Saved entries:
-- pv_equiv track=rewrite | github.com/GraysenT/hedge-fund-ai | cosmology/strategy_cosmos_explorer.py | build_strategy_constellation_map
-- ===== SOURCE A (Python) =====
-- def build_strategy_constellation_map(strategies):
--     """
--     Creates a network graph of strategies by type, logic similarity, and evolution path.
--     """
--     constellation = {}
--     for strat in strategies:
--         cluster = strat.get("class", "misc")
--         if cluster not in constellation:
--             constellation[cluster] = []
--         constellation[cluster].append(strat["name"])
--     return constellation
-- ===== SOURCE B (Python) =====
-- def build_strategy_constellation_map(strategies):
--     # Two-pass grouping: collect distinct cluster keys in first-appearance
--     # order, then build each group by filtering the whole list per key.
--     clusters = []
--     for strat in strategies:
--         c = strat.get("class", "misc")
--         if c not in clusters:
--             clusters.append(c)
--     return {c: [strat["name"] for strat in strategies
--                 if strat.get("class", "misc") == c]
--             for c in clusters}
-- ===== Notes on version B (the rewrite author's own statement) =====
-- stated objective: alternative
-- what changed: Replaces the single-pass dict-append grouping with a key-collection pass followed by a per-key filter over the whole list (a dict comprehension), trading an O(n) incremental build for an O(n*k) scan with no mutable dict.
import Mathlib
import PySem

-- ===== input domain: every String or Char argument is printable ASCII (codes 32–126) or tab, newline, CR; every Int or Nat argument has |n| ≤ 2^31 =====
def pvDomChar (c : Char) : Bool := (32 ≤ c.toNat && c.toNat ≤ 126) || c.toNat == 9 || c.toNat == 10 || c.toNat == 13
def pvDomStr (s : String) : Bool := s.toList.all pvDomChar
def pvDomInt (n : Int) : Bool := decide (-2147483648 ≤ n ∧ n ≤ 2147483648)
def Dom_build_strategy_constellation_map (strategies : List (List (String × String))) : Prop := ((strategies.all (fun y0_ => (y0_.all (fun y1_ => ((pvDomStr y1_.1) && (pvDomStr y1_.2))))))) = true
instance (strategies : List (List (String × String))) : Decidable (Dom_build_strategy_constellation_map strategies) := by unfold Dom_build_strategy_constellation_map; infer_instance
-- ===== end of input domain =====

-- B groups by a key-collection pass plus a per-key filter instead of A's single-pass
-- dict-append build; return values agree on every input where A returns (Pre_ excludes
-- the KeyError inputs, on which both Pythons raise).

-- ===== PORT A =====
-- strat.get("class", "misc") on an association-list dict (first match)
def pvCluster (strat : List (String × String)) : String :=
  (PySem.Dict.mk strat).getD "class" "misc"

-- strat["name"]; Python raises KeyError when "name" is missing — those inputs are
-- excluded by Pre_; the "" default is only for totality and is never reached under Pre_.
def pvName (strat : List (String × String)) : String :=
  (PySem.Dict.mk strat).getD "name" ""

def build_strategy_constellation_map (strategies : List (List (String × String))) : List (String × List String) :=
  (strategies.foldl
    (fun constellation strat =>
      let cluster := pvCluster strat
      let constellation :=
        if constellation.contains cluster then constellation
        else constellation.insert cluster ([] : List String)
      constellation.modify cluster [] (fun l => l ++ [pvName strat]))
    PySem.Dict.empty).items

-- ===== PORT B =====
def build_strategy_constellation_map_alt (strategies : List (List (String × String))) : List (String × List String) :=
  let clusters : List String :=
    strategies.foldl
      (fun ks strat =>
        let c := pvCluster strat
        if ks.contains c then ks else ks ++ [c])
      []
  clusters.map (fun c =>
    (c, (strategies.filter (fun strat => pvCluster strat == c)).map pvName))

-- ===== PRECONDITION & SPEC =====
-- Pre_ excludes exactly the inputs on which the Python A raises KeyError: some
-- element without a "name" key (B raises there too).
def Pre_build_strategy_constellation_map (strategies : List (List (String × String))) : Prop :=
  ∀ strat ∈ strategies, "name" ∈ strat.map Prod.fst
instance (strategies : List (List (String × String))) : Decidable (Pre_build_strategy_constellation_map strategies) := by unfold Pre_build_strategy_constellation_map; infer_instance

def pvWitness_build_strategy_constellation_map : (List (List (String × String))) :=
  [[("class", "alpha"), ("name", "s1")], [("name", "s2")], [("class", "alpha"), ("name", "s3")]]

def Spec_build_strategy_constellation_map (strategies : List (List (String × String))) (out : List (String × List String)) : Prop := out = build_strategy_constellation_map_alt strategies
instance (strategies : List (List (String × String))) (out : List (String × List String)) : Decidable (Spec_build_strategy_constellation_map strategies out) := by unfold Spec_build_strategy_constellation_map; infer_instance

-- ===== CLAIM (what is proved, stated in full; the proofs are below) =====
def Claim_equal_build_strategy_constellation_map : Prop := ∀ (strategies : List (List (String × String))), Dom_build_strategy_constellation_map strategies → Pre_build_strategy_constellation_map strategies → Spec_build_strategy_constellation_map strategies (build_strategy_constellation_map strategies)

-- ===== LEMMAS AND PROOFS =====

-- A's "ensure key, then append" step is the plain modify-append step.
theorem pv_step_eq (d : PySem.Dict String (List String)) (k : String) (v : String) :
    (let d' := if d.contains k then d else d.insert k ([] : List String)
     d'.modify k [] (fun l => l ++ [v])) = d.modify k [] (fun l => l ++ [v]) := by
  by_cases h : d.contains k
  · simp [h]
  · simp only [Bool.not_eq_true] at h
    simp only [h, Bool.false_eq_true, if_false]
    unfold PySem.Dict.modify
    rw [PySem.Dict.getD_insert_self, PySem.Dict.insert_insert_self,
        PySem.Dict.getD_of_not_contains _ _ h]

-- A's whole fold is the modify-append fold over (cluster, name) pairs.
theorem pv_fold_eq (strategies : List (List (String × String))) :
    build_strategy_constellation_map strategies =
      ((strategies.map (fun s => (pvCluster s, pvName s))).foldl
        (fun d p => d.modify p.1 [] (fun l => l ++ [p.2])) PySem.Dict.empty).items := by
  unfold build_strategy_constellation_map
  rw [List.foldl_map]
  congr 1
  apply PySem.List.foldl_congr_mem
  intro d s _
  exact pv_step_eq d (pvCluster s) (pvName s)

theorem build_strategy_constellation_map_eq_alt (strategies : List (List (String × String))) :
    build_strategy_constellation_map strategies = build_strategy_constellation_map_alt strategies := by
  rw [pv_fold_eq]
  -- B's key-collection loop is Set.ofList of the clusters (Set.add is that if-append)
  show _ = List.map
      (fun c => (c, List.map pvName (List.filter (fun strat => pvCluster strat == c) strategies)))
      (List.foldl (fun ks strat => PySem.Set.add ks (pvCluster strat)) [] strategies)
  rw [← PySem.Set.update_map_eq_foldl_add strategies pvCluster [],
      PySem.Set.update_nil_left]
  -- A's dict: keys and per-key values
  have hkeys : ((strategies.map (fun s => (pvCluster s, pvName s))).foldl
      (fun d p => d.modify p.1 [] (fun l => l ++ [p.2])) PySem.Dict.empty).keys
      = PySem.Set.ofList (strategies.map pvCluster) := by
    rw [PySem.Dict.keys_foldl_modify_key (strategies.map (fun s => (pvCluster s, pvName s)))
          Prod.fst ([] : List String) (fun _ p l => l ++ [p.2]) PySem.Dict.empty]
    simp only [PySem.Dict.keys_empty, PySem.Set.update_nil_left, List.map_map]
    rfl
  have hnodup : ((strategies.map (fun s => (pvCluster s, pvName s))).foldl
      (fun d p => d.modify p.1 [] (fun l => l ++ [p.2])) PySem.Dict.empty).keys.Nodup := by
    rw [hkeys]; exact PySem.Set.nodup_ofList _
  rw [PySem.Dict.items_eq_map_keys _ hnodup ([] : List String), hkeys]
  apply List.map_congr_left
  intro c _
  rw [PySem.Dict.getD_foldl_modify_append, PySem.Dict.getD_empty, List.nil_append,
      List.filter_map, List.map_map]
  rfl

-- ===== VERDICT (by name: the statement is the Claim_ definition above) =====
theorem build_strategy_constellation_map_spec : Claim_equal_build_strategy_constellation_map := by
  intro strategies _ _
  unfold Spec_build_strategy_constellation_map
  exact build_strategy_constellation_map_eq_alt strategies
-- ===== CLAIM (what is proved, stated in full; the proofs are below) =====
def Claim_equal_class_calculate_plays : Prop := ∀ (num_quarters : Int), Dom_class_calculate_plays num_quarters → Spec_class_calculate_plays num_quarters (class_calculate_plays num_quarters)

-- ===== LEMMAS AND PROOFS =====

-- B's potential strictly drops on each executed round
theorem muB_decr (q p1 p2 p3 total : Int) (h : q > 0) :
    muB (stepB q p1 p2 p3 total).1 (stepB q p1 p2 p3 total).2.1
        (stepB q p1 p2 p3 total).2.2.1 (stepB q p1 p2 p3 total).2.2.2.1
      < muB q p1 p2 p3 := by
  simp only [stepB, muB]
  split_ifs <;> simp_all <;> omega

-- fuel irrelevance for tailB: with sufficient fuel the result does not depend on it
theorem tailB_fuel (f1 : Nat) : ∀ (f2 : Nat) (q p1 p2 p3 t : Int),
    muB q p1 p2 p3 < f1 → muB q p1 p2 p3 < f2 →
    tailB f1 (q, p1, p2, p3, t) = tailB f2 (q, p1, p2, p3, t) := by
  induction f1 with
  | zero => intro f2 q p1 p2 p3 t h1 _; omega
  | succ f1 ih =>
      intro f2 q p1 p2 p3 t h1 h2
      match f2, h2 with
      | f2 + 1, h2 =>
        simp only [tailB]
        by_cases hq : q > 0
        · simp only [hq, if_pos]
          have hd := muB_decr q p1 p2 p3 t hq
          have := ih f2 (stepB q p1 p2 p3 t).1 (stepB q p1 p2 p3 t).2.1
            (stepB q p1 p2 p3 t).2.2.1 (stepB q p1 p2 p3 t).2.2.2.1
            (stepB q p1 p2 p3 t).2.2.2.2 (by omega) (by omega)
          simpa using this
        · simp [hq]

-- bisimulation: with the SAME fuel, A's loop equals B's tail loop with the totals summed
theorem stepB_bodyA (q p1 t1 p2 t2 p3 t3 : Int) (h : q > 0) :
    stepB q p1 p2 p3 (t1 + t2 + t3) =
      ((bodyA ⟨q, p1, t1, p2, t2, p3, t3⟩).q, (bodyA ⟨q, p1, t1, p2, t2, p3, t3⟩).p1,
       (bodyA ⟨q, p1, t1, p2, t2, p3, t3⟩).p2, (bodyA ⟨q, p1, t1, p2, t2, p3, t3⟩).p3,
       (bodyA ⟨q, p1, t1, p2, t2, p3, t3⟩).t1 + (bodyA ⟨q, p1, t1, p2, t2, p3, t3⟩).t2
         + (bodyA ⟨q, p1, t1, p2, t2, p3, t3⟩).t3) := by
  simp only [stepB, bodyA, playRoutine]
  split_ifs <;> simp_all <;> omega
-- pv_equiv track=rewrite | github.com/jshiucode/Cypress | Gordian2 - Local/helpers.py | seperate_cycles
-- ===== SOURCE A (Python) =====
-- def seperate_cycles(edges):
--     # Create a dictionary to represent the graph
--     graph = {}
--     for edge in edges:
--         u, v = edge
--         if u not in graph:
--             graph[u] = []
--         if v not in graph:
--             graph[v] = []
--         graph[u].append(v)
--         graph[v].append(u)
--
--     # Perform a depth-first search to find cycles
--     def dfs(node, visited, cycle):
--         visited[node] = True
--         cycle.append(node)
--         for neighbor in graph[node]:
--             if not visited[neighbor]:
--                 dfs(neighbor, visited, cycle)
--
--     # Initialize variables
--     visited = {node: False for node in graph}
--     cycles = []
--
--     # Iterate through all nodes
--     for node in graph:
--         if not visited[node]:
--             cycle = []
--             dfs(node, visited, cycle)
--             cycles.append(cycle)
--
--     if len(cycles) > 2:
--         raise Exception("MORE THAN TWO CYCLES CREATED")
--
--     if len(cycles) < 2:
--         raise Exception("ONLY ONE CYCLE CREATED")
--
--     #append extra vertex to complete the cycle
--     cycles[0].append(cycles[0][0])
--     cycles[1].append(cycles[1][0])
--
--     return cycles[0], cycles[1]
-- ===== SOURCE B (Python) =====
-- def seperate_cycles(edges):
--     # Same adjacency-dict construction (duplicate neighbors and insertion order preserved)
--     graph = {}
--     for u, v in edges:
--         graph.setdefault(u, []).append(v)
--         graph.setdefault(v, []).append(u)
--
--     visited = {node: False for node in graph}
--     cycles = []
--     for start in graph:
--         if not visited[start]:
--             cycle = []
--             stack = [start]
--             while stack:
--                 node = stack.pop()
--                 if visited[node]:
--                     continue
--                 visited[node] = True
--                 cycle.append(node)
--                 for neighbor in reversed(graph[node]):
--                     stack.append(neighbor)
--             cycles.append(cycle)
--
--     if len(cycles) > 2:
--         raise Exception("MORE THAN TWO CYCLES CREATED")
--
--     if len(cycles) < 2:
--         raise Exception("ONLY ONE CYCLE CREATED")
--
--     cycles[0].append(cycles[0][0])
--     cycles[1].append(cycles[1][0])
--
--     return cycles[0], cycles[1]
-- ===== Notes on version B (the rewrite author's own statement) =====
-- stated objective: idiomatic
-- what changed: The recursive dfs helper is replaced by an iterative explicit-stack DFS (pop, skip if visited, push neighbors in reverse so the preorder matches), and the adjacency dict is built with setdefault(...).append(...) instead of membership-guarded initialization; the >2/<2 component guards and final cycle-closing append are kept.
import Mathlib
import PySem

...

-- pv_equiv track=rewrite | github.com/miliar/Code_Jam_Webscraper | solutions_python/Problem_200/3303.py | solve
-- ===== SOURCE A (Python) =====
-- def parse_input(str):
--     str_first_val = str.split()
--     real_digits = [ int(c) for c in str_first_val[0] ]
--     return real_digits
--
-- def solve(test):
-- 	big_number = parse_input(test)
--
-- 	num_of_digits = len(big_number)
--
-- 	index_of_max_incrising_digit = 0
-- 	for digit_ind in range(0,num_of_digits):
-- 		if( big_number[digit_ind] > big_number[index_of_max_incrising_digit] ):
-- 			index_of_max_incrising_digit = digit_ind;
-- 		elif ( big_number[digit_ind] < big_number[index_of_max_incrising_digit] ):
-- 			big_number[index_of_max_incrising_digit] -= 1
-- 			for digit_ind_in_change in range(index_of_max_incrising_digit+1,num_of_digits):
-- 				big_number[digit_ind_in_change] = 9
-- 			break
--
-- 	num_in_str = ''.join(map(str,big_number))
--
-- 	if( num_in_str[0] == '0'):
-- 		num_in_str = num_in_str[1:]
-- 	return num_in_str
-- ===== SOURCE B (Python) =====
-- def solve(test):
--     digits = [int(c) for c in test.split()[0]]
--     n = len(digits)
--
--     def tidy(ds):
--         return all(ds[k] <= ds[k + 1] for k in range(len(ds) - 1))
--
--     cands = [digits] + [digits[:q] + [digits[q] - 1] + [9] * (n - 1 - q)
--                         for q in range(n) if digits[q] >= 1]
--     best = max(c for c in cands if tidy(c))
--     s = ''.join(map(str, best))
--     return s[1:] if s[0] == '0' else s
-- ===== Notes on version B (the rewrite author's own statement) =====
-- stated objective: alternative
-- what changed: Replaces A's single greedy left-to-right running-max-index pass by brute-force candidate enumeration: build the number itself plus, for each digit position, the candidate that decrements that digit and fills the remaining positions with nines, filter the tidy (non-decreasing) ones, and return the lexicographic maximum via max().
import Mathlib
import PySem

* * *

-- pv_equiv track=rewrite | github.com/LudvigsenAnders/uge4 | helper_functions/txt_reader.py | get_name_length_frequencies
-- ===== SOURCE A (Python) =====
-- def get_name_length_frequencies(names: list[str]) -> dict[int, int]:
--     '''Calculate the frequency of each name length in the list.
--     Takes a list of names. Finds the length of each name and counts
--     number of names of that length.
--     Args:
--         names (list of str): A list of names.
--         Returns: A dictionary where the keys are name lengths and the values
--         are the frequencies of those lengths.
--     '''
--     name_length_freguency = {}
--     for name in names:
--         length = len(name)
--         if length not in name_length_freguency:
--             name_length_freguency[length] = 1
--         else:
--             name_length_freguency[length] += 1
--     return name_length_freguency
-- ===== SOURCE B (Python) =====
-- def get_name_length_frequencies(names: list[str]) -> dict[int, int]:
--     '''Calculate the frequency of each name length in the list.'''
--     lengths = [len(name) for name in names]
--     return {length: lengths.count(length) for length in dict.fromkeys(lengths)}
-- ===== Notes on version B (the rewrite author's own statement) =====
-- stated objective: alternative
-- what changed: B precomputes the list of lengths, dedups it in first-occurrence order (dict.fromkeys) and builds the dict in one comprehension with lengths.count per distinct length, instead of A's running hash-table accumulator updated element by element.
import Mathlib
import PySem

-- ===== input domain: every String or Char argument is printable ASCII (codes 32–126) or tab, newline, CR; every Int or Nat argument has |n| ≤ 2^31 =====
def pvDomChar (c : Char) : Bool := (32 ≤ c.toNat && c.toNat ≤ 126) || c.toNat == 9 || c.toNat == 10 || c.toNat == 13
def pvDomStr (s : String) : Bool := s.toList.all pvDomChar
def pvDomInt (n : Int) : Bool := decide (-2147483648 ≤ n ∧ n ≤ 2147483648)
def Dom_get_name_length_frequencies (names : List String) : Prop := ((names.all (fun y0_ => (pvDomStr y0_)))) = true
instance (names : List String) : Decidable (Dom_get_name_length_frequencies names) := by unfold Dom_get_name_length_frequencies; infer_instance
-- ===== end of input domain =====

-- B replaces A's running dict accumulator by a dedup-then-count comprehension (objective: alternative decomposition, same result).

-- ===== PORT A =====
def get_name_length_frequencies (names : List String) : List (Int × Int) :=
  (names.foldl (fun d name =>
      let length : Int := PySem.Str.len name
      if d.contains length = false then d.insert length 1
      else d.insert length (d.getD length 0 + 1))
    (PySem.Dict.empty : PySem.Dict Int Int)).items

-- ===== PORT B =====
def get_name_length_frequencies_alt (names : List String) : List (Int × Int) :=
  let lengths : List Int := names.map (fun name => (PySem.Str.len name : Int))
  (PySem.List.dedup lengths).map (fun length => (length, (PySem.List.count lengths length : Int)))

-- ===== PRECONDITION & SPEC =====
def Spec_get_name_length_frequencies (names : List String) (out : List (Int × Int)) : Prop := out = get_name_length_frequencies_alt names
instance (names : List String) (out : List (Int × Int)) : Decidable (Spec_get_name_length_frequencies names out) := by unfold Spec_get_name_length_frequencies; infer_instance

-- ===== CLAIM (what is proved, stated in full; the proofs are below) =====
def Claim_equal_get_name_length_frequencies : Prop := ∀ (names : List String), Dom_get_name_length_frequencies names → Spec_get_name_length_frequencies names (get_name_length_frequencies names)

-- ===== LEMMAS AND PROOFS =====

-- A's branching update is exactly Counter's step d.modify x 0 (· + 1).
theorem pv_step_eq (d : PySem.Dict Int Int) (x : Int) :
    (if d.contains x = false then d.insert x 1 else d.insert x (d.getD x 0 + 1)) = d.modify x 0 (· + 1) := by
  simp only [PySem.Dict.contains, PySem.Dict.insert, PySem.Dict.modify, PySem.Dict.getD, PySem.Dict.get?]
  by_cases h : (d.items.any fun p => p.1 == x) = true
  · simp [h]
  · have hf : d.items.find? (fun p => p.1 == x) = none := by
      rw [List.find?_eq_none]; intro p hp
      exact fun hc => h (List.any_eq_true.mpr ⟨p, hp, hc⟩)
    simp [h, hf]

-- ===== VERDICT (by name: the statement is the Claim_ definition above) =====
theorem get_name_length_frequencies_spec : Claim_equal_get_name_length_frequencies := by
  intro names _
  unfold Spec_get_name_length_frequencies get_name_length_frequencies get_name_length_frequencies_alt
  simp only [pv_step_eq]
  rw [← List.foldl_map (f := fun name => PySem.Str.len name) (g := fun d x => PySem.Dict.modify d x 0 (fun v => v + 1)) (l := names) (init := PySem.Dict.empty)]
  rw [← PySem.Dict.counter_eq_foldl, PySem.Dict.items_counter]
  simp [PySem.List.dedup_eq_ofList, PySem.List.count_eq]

▸ **Exercise prompt**:
Scan the records for the string "start" and show every line that contains it.

▸ **Solution to this exercise**:
--     for start in graph:
--         if not visited[start]:
--             stack = [start]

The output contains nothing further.